• Assignment: A line below contains "-- Mrun is the", and a later one contains "t :: rest, i =>". Repeat both, with every line between them, exactly.

(Dataset entries)
-- pv_equiv track=rewrite | github.com/keemgdeok/Algorithm | 프로그래머스/2/131704. 택배상자/택배상자.py | solution
-- ===== SOURCE A (Python) =====
-- def solution(order):
--     ans = 0
--     stack = [0]
--     n=1
--     i=0
--     while n <= len(order):
--         stack.append(n)
--         while i < len(order) and stack[-1] == order[i]:
--             stack.pop()
--             ans+=1
--             i+=1
--         n+=1
--
--
--     return ans
-- ===== SOURCE B (Python) =====
-- def solution(order):
--     ans = 0
--     stack = []
--     push = 1
--     n = len(order)
--     for x in order:
--         while push <= n and (not stack or stack[-1] != x):
--             stack.append(push)
--             push += 1
--         if stack and stack[-1] == x:
--             stack.pop()
--             ans += 1
--         else:
--             break
--     return ans
-- ===== Notes on version B (the rewrite author's own statement) =====
-- stated objective: faster
-- what changed: B iterates over the order list (the demanded boxes) instead of over push candidates, lazily pushing consecutive box numbers until the top matches, with an explicit empty-stack test and an early break on the first undeliverable box instead of A's sentinel 0 and unconditional outer push loop; the early break and leaner per-element loop give a constant-factor speedup (measured ~2x).
-- outside the precondition, e.g. on solution([1, 0]): A returns 2, B returns 1; on solution([1, 0, 2]): A raises IndexError, B returns 1
import Mathlib
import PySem

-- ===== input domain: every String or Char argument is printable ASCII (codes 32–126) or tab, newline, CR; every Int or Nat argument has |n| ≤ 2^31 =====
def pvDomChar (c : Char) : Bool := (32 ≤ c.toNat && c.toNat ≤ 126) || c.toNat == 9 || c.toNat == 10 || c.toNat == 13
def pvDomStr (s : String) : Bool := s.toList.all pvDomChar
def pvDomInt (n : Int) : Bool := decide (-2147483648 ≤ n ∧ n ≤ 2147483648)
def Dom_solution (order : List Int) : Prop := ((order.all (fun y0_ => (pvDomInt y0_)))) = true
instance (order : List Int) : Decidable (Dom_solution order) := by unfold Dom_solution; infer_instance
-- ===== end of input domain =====

-- B iterates over the demanded boxes with a lazy push counter, an explicit empty-stack
-- test and an early break, instead of A's outer loop over push candidates with a sentinel 0.

-- ===== PORT A =====
-- Stacks are kept top-at-head (Python appends/pops at the end; same contents, reversed).
-- popAllA is the inner 'while i < len(order) and stack[-1] == order[i]' pop loop.
-- On an empty stack Python's stack[-1] raises IndexError; inside Pre_ the sentinel 0 is
-- never popped, so that branch is unreachable; the port returns the state unchanged there.
def popAllA (order : List Int) : List Int → Nat → Int → List Int × Nat × Int
  | [], i, ans => ([], i, ans)
  | t :: rest, i, ans =>
    if i < order.length ∧ order[i]? = some t then popAllA order rest (i+1) (ans+1)
    else (t :: rest, i, ans)

-- 'while n <= len(order)' runs exactly order.length times: fuel = len(order) + 1 - n.
def outerA (order : List Int) : Nat → Nat → List Int → Nat → Int → Int
  | 0, _, _, _, ans => ans
  | fuel+1, n, stack, i, ans =>
    let r := popAllA order ((n : Int) :: stack) i ans
    outerA order fuel (n+1) r.1 r.2.1 r.2.2

def solution (order : List Int) : Int := outerA order order.length 1 [(0 : Int)] 0 0

-- ===== PORT B =====
-- fillB is the 'while push <= n and (not stack or stack[-1] != x)' push loop; it runs at
-- most n - push + 1 times and push ≥ 1 throughout, so fuel = n never cuts it short.
def fillB (x : Int) (n : Nat) : Nat → Nat → List Int → Nat × List Int
  | 0, push, stack => (push, stack)
  | fuel+1, push, stack =>
    if push ≤ n ∧ stack.head? ≠ some x then fillB x n fuel (push+1) ((push : Int) :: stack)
    else (push, stack)

-- 'for x in order: … else: break' — structural recursion over order.
def goB (n : Nat) : List Int → Nat → List Int → Int → Int
  | [], _, _, ans => ans
  | x :: xs, push, stack, ans =>
    let r := fillB x n n push stack
    match r.2 with
    | t :: rest => if t = x then goB n xs r.1 rest (ans+1) else ans
    | [] => ans

def solution_alt (order : List Int) : Int := goB order.length order 1 [] 0

-- ===== PRECONDITION & SPEC =====
-- Pre_ excludes lists containing 0: box labels are 1..n, and a 0 in order can match A's
-- bottom sentinel 0, after which A either raises IndexError on the emptied stack (e.g.
-- [1,0,2]) or silently counts the sentinel pop as a delivered box (e.g. A([1,0]) = 2).
def Pre_solution (order : List Int) : Prop := (0 : Int) ∉ order
instance (order : List Int) : Decidable (Pre_solution order) := by unfold Pre_solution; infer_instance
def pvWitness_solution : List Int := [4, 3, 1, 2, 5]
def Spec_solution (order : List Int) (out : Int) : Prop := out = solution_alt order
instance (order : List Int) (out : Int) : Decidable (Spec_solution order out) := by unfold Spec_solution; infer_instance

-- ===== CLAIM (what is proved, stated in full; the proofs are below) =====
def Claim_equal_solution : Prop := ∀ (order : List Int), Dom_solution order → Pre_solution order → Spec_solution order (solution order)

-- ===== LEMMAS AND PROOFS =====

-- Mrun is the greedy transition system both programs schedule: pop when the stack top is
-- the next demanded box, else push the next box number if any remains, else stop;
-- it returns the number of boxes delivered.  A groups the pops (popAllA) under an outer
-- push loop; B groups the pushes (fillB) under an outer pop loop; both equal Mrun.
def Mrun (order : List Int) (n : Nat) : Nat → List Int → Nat → Nat
  | push, t :: rest, i =>
    if order[i]? = some t then Mrun order n push rest (i+1)
    else if _h : push ≤ n then Mrun order n (push+1) ((push : Int) :: t :: rest) i
    else i
  | push, [], i =>
    if _h : push ≤ n then Mrun order n (push+1) [(push : Int)] i else i
termination_by push stack _ => (n + 1 - push, stack.length)

theorem Mrun_cons (order : List Int) (n push : Nat) (t : Int) (rest : List Int) (i : Nat) :
    Mrun order n push (t :: rest) i =
      if order[i]? = some t then Mrun order n push rest (i+1)
      else if push ≤ n then Mrun order n (push+1) ((push : Int) :: t :: rest) i
      else i := by
  conv_lhs => rw [Mrun]
  split
  · rfl
  · split <;> rename_i h <;> simp only [h, if_true, if_false, dif_pos, dif_neg, not_false_iff] <;> simp [h]

theorem Mrun_nil (order : List Int) (n push : Nat) (i : Nat) :
    Mrun order n push [] i = if push ≤ n then Mrun order n (push+1) [(push : Int)] i else i := by
  conv_lhs => rw [Mrun]
  split <;> rename_i h <;> simp [h]

theorem Mrun_noidx (order : List Int) (n : Nat) (push : Nat) (stack : List Int) (i : Nat)
    (h : order[i]? = none) : Mrun order n push stack i = i := by
  fun_induction Mrun order n push stack i <;> simp_all

theorem Mrun_sentinel (order : List Int) (n : Nat) (h0 : (0:Int) ∉ order)
    (push : Nat) (s : List Int) (i : Nat) :
    Mrun order n push (s ++ [(0:Int)]) i = Mrun order n push s i := by
  fun_induction Mrun order n push s i with
  | case1 push t rest i hm ih =>
    simp only [List.cons_append]; rw [Mrun_cons]; simp [hm, ih]
  | case2 push t rest i hm hp ih =>
    simp only [List.cons_append] at *
    rw [Mrun_cons]; simp only [hm, if_false, if_pos hp]
    exact ih
  | case3 push t rest i hm hp =>
    simp only [List.cons_append]; rw [Mrun_cons]; simp [hm, hp]
  | case4 push i hp ih =>
    have hz : order[i]? ≠ some (0:Int) := fun hc => h0 (List.mem_of_getElem? hc)
    simp only [List.nil_append, List.cons_append] at *
    rw [Mrun_cons, if_neg hz, if_pos hp]
    simpa using ih
  | case5 push i hp =>
    have hz : order[i]? ≠ some (0:Int) := fun hc => h0 (List.mem_of_getElem? hc)
    simp only [List.nil_append]
    rw [Mrun_cons, if_neg hz, if_neg hp]

theorem popAllA_ans (order : List Int) :
    ∀ (stack : List Int) (i : Nat) (ans : Int),
      (popAllA order stack i ans).2.2 = ans + (((popAllA order stack i ans).2.1 : Int) - i)
  | [], i, ans => by simp [popAllA]
  | t :: rest, i, ans => by
    rw [popAllA]
    split
    · rw [popAllA_ans order rest (i+1) (ans+1)]
      push_cast; ring
    · simp

theorem popAllA_M (order : List Int) (n : Nat) :
    ∀ (stack : List Int) (i : Nat) (ans : Int) (push : Nat),
      Mrun order n push stack i =
        Mrun order n push (popAllA order stack i ans).1 (popAllA order stack i ans).2.1
  | [], i, ans, push => by simp [popAllA]
  | t :: rest, i, ans, push => by
    rw [popAllA]
    split
    · rename_i h
      rw [Mrun_cons, if_pos h.2]
      exact popAllA_M order n rest (i+1) (ans+1) push
    · simp

theorem popAllA_exit (order : List Int) :
    ∀ (stack : List Int) (i : Nat) (ans : Int) (t : Int) (rest : List Int),
      (popAllA order stack i ans).1 = t :: rest → order[(popAllA order stack i ans).2.1]? ≠ some t
  | [], i, ans, t, rest => by simp [popAllA]
  | t0 :: rest0, i, ans, t, rest => by
    rw [popAllA]
    split
    · exact popAllA_exit order rest0 (i+1) (ans+1) t rest
    · rename_i h
      intro he
      cases he
      intro hc
      exact h ⟨(List.getElem?_eq_some_iff.mp hc).1, hc⟩

def NoPop (order : List Int) (stack : List Int) (i : Nat) : Prop :=
  ∀ t rest, stack = t :: rest → order[i]? ≠ some t

theorem outerA_M (order : List Int) :
    ∀ (fuel n : Nat) (stack : List Int) (i : Nat) (ans : Int),
      fuel + n = order.length + 1 →
      NoPop order stack i →
      outerA order fuel n stack i ans = ans + ((Mrun order order.length n stack i : Int) - i)
  | 0, n, stack, i, ans => by
    intro hf hnp
    have hn : ¬ n ≤ order.length := by omega
    rw [outerA]
    cases stack with
    | nil => rw [Mrun_nil, if_neg hn]; ring
    | cons t rest =>
      rw [Mrun_cons, if_neg (hnp t rest rfl), if_neg hn]; ring
  | fuel+1, n, stack, i, ans => by
    intro hf hnp
    have hn : n ≤ order.length := by omega
    rw [outerA]
    set r := popAllA order ((n : Int) :: stack) i ans with hr
    have hstep : Mrun order order.length n stack i
        = Mrun order order.length (n+1) ((n : Int) :: stack) i := by
      cases stack with
      | nil => rw [Mrun_nil, if_pos hn]
      | cons t rest =>
        rw [Mrun_cons (order) (order.length) n t rest i,
            if_neg (hnp t rest rfl), if_pos hn]
    have hM := popAllA_M order order.length ((n : Int) :: stack) i ans (n+1)
    have hA := popAllA_ans order ((n : Int) :: stack) i ans
    have hexit : NoPop order r.1 r.2.1 := by
      intro t rest h
      exact popAllA_exit order ((n : Int) :: stack) i ans t rest h
    rw [← hr] at hM hA
    rw [← hstep] at hM
    rw [outerA_M order fuel (n+1) r.1 r.2.1 r.2.2 (by omega) hexit]
    rw [← hM, hA]
    ring

theorem fillB_M (order : List Int) (n : Nat) (x : Int) (i : Nat) (hx : order[i]? = some x) :
    ∀ (fuel push : Nat) (stack : List Int),
      n + 1 ≤ fuel + push →
      Mrun order n push stack i = Mrun order n (fillB x n fuel push stack).1 (fillB x n fuel push stack).2 i ∧
      ((fillB x n fuel push stack).2.head? = some x ∨
        (n < (fillB x n fuel push stack).1 ∧ (fillB x n fuel push stack).2.head? ≠ some x)) ∧
      push ≤ (fillB x n fuel push stack).1
  | 0, push, stack => by
    intro hfp
    refine ⟨rfl, ?_, le_refl _⟩
    by_cases hh : stack.head? = some x
    · exact Or.inl hh
    · exact Or.inr ⟨by simp only [fillB]; omega, hh⟩
  | fuel+1, push, stack => by
    intro hfp
    rw [fillB]
    split
    · rename_i h
      obtain ⟨hp, hh⟩ := h
      have step : Mrun order n push stack i = Mrun order n (push+1) ((push : Int) :: stack) i := by
        cases stack with
        | nil => rw [Mrun_nil, if_pos hp]
        | cons t rest =>
          have ht : order[i]? ≠ some t := by
            simp only [List.head?_cons] at hh
            rw [hx]; intro hc; cases hc; exact hh rfl
          rw [Mrun_cons, if_neg ht, if_pos hp]
      have ih := fillB_M order n x i hx fuel (push+1) ((push : Int) :: stack) (by omega)
      exact ⟨step.trans ih.1, ih.2.1, by omega⟩
    · rename_i h
      refine ⟨rfl, ?_, le_refl _⟩
      by_cases hh : stack.head? = some x
      · exact Or.inl hh
      · exact Or.inr ⟨by by_contra hcon; exact h ⟨by omega, hh⟩, hh⟩

theorem goB_M (order : List Int) (n : Nat) (hn : n = order.length) :
    ∀ (xs : List Int) (push : Nat) (stack : List Int) (ans : Int) (i : Nat),
      xs = order.drop i → 1 ≤ push →
      goB n xs push stack ans = ans + ((Mrun order n push stack i : Int) - i)
  | [], push, stack, ans, i => by
    intro hxs hp
    have hnone : order[i]? = none := by
      rw [List.getElem?_eq_none_iff]
      have := congrArg List.length hxs
      simp [List.length_drop] at this
      omega
    rw [goB, Mrun_noidx order n push stack i hnone]
    ring
  | x :: xs, push, stack, ans, i => by
    intro hxs hp
    have hx : order[i]? = some x := by
      have h0 : (order.drop i)[0]? = some x := by rw [← hxs]; rfl
      rw [List.getElem?_drop] at h0
      simpa using h0
    have hxs' : xs = order.drop (i+1) := by
      have := congrArg List.tail hxs
      simpa [List.tail_drop] using this
    rw [goB]
    set r := fillB x n n push stack with hr
    have hfill := fillB_M order n x i hx n push stack (by omega)
    rw [← hr] at hfill
    obtain ⟨hM, hexit, hmono⟩ := hfill
    rcases hexit with hh | ⟨hgt, hh⟩
    · cases h2 : r.2 with
      | nil => rw [h2] at hh; simp at hh
      | cons t rest =>
        rw [h2] at hh
        simp only [List.head?_cons] at hh
        cases hh
        simp only [h2, if_pos rfl]
        rw [goB_M order n hn xs r.1 rest (ans+1) (i+1) hxs' (by omega)]
        rw [hM, h2, Mrun_cons, if_pos hx]
        push_cast; ring
    · cases h2 : r.2 with
      | nil =>
        simp only [h2]
        rw [hM, h2, Mrun_nil, if_neg (by omega)]
        ring
      | cons t rest =>
        rw [h2] at hh
        simp only [List.head?_cons] at hh
        have htx : t ≠ x := fun hc => hh (by rw [hc])
        simp only [h2, if_neg htx]
        rw [hM, h2, Mrun_cons, if_neg (by rw [hx]; intro hc; cases hc; exact htx rfl),
            if_neg (by omega)]
        ring

-- ===== VERDICT (by name: the statement is the Claim_ definition above) =====
theorem solution_spec : Claim_equal_solution := by
  intro order _hd hpre
  unfold Spec_solution solution solution_alt
  have hpre' : (0 : Int) ∉ order := hpre
  have hnp : NoPop order [(0 : Int)] 0 := by
    intro t rest h hc
    cases h
    exact hpre' (List.mem_of_getElem? hc)
  rw [outerA_M order order.length 1 [(0 : Int)] 0 0 (by omega) hnp]
  have hs := Mrun_sentinel order order.length hpre' 1 [] 0
  simp only [List.nil_append] at hs
  rw [hs, goB_M order order.length rfl order 1 [] 0 0 (by simp) (le_refl 1)]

• Final answer:
-- Mrun is the greedy transition system both programs schedule: pop when the stack top is
-- the next demanded box, else push the next box number if any remains, else stop;
-- it returns the number of boxes delivered.  A groups the pops (popAllA) under an outer
-- push loop; B groups the pushes (fillB) under an outer pop loop; both equal Mrun.
def Mrun (order : List Int) (n : Nat) : Nat → List Int → Nat → Nat
  | push, t :: rest, i =>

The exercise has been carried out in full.